Stored data
·····

-- pv_equiv track=rewrite | github.com/Dend0x/MUNI_FI | pb111/00/00/d1_tinyvm.py | arith
-- ===== SOURCE A (Python) =====
-- def as_signed( num: int, bits: int ) -> int:
--     mod = 2 ** bits
--     num = num % mod
--     return num if num < mod // 2 else num - mod
--
-- def arith( op: int, op_1: int, op_2: int ) -> int:
--
--     # Užitečnou vlastností dvojkového doplňkového kódu je, že
--     # operace sčítání (odečítání) a násobení se provádí zcela
--     # stejně, jako jejich bezznaménkové verze – platí:
--     #
--     #  ⟦ t(a) + t(b) = t(a + b)
--     #    t(a) - t(b) = t(a - b)
--     #    t(a) ⋅ t(b) = t(a ⋅ b) ⟧
--     #
--     # Pro dělení podobná rovnost žel neplatí, proto musíme
--     # rozlišovat operace ‹sdiv›/‹udiv› a ‹smod›/‹umod›.
--
--     if op == 0x1: return ( op_1 + op_2 ) % 65536
--     if op == 0x2: return ( op_1 - op_2 ) % 65536
--     if op == 0x3: return ( op_1 * op_2 ) % 65536
--     if op == 0x4: return op_1 // op_2
--     if op == 0x6: return op_1 %  op_2
--
--     # Pro jednoduchost budeme při dělení dodržovat znaménkovou
--     # konvenci, která se používá v jazyce C, a která je žel odlišná
--     # od té, která se používá v jazyce Python.
--
--     if op == 0x5 or op == 0x7: # signed div/rem
--         dividend = as_signed( op_1, 16 )
--         divisor = as_signed( op_2, 16 )
--         quot, rem = divmod( dividend, divisor )
--
--         if ( dividend > 0 ) != ( divisor > 0 ) and rem != 0:
--             rem -= divisor
--         if quot < 0 and rem != 0:
--             quot += 1
--
--         return ( quot if op == 0x5 else rem ) % 65536
--
--     # Bitové logické operace se provádí po jednotlivých bitech
--     # (číslicích ve dvojkovém zápisu). Každá operace provede na
--     # odpovídajících bitech v operandech příslušnou logickou operaci
--     # (‹and›, ‹or› nebo ‹xor›), čím získá odpovídající bit výsledku.
--     # Operandy jsou vždy 16bitové.
--
--     if op in [ 0xa, 0xb, 0xc ]:
--         result = 0
--         for idx in range( 16 ):
--             bit_1 = op_1 // 2 ** idx % 2
--             bit_2 = op_2 // 2 ** idx % 2
--
--             if op == 0xa:
--                 bit_r = bit_1 == 1 and bit_2 == 1
--             if op == 0xb:
--                 bit_r = bit_1 == 1 or  bit_2 == 1
--             if op == 0xc:
--                 bit_r = ( bit_1 == 1 ) != ( bit_2 == 1 )
--
--             result += bit_r * 2 ** idx
--
--         return result
--
--     # Bitové posuvy jsou jednoduché – posuv doleva odpovídá násobení
--     # a posuv doprava dělení příslušnou mocninou dvojky. Při pravých
--     # posuvech (dělení) musíme opět rozlišit bezznaménkovou (‹shr›)
--     # a znaménkovou (‹sar›) verzi. Znaménkový (tzv. aritmetický)
--     # posuv pak lze chápat i jako operaci, která posouvá jednotlivé
--     # bity doprava, ale zleva doplňuje místo nul kopie znaménkového
--     # bitu.
--
--     if op == 0xd:
--         return ( op_1 * 2 ** op_2 ) % 65536
--     if op == 0xe:
--         return ( op_1 // 2 ** op_2 ) % 65536
--     if op == 0xf:
--         return ( as_signed( op_1, 16 ) // 2 ** op_2 ) % 65536
--
--     assert False
-- ===== SOURCE B (Python) =====
-- def _u16(x: int) -> int:
--     return x % 65536
--
-- def _s16(x: int) -> int:
--     u = x % 65536
--     return u if u < 32768 else u - 65536
--
-- def _tdivmod(a: int, b: int) -> tuple:
--     # C-style division: quotient truncated toward zero, remainder with dividend's sign
--     q = abs(a) // abs(b)
--     if (a < 0) != (b < 0):
--         q = -q
--     return q, a - q * b
--
-- def arith(op: int, op_1: int, op_2: int) -> int:
--
--     if op == 0x5 or op == 0x7:       # signed div/rem, truncation toward zero
--         q, r = _tdivmod(_s16(op_1), _s16(op_2))
--         return _u16(q if op == 0x5 else r)
--
--     if op in (0xa, 0xb, 0xc):        # native bitwise ops on the 16-bit words
--         u1, u2 = _u16(op_1), _u16(op_2)
--         return u1 & u2 if op == 0xa else (u1 | u2 if op == 0xb else u1 ^ u2)
--
--     if op in (0x1, 0x2, 0x3):        # modular add/sub/mul
--         v = op_1 + op_2 if op == 0x1 else (op_1 - op_2 if op == 0x2 else op_1 * op_2)
--         return _u16(v)
--
--     if op == 0x4: return op_1 // op_2
--     if op == 0x6: return op_1 % op_2
--
--     if op == 0xd: return _u16(op_1 << op_2)
--     if op == 0xe: return _u16(op_1 >> op_2)
--     if op == 0xf: return _u16(_s16(op_1) >> op_2)
--
--     assert False
-- ===== Notes on version B (the rewrite author's own statement) =====
-- stated objective: simpler
-- what changed: The 16-iteration per-bit loop for ops 0xa/0xb/0xc is replaced by one native bitwise operation on the 16-bit words, the floor-divmod-with-two-corrections signed division (0x5/0x7) by a truncate-toward-zero divmod helper, shifts use << / >>, and the dispatch is regrouped with small _u16/_s16 helpers instead of inline expressions.
-- outside the precondition, e.g. on arith(13, 1, -1): A returns 0.5, B raises ValueError
import Mathlib
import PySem

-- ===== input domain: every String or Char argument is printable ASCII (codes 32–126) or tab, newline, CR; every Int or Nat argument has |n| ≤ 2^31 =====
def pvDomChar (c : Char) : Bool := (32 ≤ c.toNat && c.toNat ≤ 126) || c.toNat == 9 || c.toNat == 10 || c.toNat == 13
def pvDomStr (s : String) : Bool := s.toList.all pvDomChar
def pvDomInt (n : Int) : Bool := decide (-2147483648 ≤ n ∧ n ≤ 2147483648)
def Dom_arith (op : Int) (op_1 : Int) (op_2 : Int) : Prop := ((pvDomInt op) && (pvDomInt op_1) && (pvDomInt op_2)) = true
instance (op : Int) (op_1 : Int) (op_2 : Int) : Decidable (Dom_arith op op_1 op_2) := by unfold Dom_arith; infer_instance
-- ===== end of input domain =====

-- B replaces the per-bit loop of ops 0xa/0xb/0xc by one native bitwise operation on the
-- 16-bit words, the floor-divmod-with-corrections signed division (0x5/0x7) by a
-- truncate-toward-zero divmod helper, and regroups the dispatch around _u16/_s16 helpers.

-- ===== PORT A =====
-- helper as_signed (used by A); 2 ** bits ported as 2 ^ bits.toNat, exact for the
-- only call sites bits = 16.
def pvAsSigned (num : Int) (bits : Int) : Int :=
  let m : Int := 2 ^ bits.toNat
  let num' := PySem.Int.mod num m
  if num' < PySem.Int.floordiv m 2 then num' else num' - m

def arith (op : Int) (op_1 : Int) (op_2 : Int) : Int :=
  if op = 0x1 then PySem.Int.mod (op_1 + op_2) 65536 else
  if op = 0x2 then PySem.Int.mod (op_1 - op_2) 65536 else
  if op = 0x3 then PySem.Int.mod (op_1 * op_2) 65536 else
  if op = 0x4 then PySem.Int.floordiv op_1 op_2 else     -- ZeroDivisionError when op_2 = 0: excluded by Pre_
  if op = 0x6 then PySem.Int.mod op_1 op_2 else          -- likewise
  if op = 0x5 ∨ op = 0x7 then
    let dividend := pvAsSigned op_1 16
    let divisor := pvAsSigned op_2 16
    -- divmod raises ZeroDivisionError when divisor = 0: excluded by Pre_
    let quot := PySem.Int.floordiv dividend divisor
    let rem := PySem.Int.mod dividend divisor
    let rem2 := if decide (dividend > 0) ≠ decide (divisor > 0) ∧ rem ≠ 0 then rem - divisor else rem
    let quot2 := if quot < 0 ∧ rem2 ≠ 0 then quot + 1 else quot
    PySem.Int.mod (if op = 0x5 then quot2 else rem2) 65536
  else
  if op = 0xa ∨ op = 0xb ∨ op = 0xc then
    -- the 16-iteration bit loop; 2 ** idx ported as 2 ^ idx.toNat (idx ∈ range(16) is nonneg);
    -- Python assigns bit_r under three separate 'if op == …' tests, rendered as a nested if
    (PySem.List.pyRange 0 16 1).foldl (fun result idx =>
      let bit_1 := PySem.Int.mod (PySem.Int.floordiv op_1 (2 ^ idx.toNat)) 2
      let bit_2 := PySem.Int.mod (PySem.Int.floordiv op_2 (2 ^ idx.toNat)) 2
      let bit_r : Bool :=
        if op = 0xa then decide (bit_1 = 1 ∧ bit_2 = 1)
        else if op = 0xb then decide (bit_1 = 1 ∨ bit_2 = 1)
        else decide ((bit_1 = 1) ≠ (bit_2 = 1))
      result + (if bit_r then 1 else 0) * 2 ^ idx.toNat) 0
  else
  if op = 0xd then PySem.Int.mod (op_1 * 2 ^ op_2.toNat) 65536 else   -- 2 ** op_2: float unless 0 ≤ op_2 (Pre_)
  if op = 0xe then PySem.Int.mod (PySem.Int.floordiv op_1 (2 ^ op_2.toNat)) 65536 else
  if op = 0xf then PySem.Int.mod (PySem.Int.floordiv (pvAsSigned op_1 16) (2 ^ op_2.toNat)) 65536 else
  0   -- Python: assert False (AssertionError); unreachable under Pre_

-- ===== PORT B =====
-- helpers of Source B: _u16, _s16, _tdivmod
def pvU16 (x : Int) : Int := PySem.Int.mod x 65536

def pvS16 (x : Int) : Int :=
  let u := PySem.Int.mod x 65536
  if u < 32768 then u else u - 65536

def pvTdivmod (a : Int) (b : Int) : Int × Int :=
  let q0 := PySem.Int.floordiv |a| |b|
  let q := if decide (a < 0) ≠ decide (b < 0) then -q0 else q0
  (q, a - q * b)

def arith_alt (op : Int) (op_1 : Int) (op_2 : Int) : Int :=
  if op = 0x5 ∨ op = 0x7 then
    let qr := pvTdivmod (pvS16 op_1) (pvS16 op_2)
    pvU16 (if op = 0x5 then qr.1 else qr.2)
  else if op = 0xa ∨ op = 0xb ∨ op = 0xc then
    let u1 := pvU16 op_1
    let u2 := pvU16 op_2
    if op = 0xa then PySem.Int.band u1 u2
    else if op = 0xb then PySem.Int.bor u1 u2
    else PySem.Int.bxor u1 u2
  else if op = 0x1 ∨ op = 0x2 ∨ op = 0x3 then
    let v := if op = 0x1 then op_1 + op_2 else if op = 0x2 then op_1 - op_2 else op_1 * op_2
    pvU16 v
  else if op = 0x4 then PySem.Int.floordiv op_1 op_2
  else if op = 0x6 then PySem.Int.mod op_1 op_2
  else if op = 0xd then pvU16 (op_1 * 2 ^ op_2.toNat)                       -- op_1 << op_2 (ValueError if op_2 < 0: outside Pre_)
  else if op = 0xe then pvU16 (PySem.Int.floordiv op_1 (2 ^ op_2.toNat))    -- op_1 >> op_2
  else if op = 0xf then pvU16 (PySem.Int.floordiv (pvS16 op_1) (2 ^ op_2.toNat))
  else 0   -- Python: assert False; unreachable under Pre_

-- ===== PRECONDITION & SPEC =====
-- Pre_ excludes exactly: unknown opcodes (AssertionError), zero divisors for 0x4/0x6 and a
-- 16-bit-zero divisor for 0x5/0x7 (ZeroDivisionError), and negative shift counts for
-- 0xd/0xe/0xf, on which A returns a float (not a value of the declared int type).
def Pre_arith (op : Int) (op_1 : Int) (op_2 : Int) : Prop :=
  (op = 0x1 ∨ op = 0x2 ∨ op = 0x3 ∨ op = 0x4 ∨ op = 0x5 ∨ op = 0x6 ∨ op = 0x7 ∨
   op = 0xa ∨ op = 0xb ∨ op = 0xc ∨ op = 0xd ∨ op = 0xe ∨ op = 0xf) ∧
  ((op = 0x4 ∨ op = 0x6) → op_2 ≠ 0) ∧
  ((op = 0x5 ∨ op = 0x7) → PySem.Int.mod op_2 65536 ≠ 0) ∧
  ((op = 0xd ∨ op = 0xe ∨ op = 0xf) → 0 ≤ op_2)
instance (op : Int) (op_1 : Int) (op_2 : Int) : Decidable (Pre_arith op op_1 op_2) := by
  unfold Pre_arith; infer_instance

def pvWitness_arith : Int × Int × Int := (5, -7, 2)

def Spec_arith (op : Int) (op_1 : Int) (op_2 : Int) (out : Int) : Prop := out = arith_alt op op_1 op_2
instance (op : Int) (op_1 : Int) (op_2 : Int) (out : Int) : Decidable (Spec_arith op op_1 op_2 out) := by unfold Spec_arith; infer_instance

-- ===== CLAIM (what is proved, stated in full; the proofs are below) =====
def Claim_equal_arith : Prop := ∀ (op : Int) (op_1 : Int) (op_2 : Int), Dom_arith op op_1 op_2 → Pre_arith op op_1 op_2 → Spec_arith op op_1 op_2 (arith op op_1 op_2)

-- ===== LEMMAS AND PROOFS =====

-- Source B's _s16 computes the same value as A's as_signed(·, 16)
theorem pvS16_eq_asSigned (x : Int) : pvS16 x = pvAsSigned x 16 := by
  unfold pvS16 pvAsSigned
  have h : (16:Int).toNat = 16 := rfl
  norm_num [h]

·····

→ WHAT YOU ARE ASKED TO DO: Gather from the entries above all lines that include the string "bitech".

→ ANSWER SECTION:
--     # Bitové logické operace se provádí po jednotlivých bitech
--     # odpovídajících bitech v operandech příslušnou logickou operaci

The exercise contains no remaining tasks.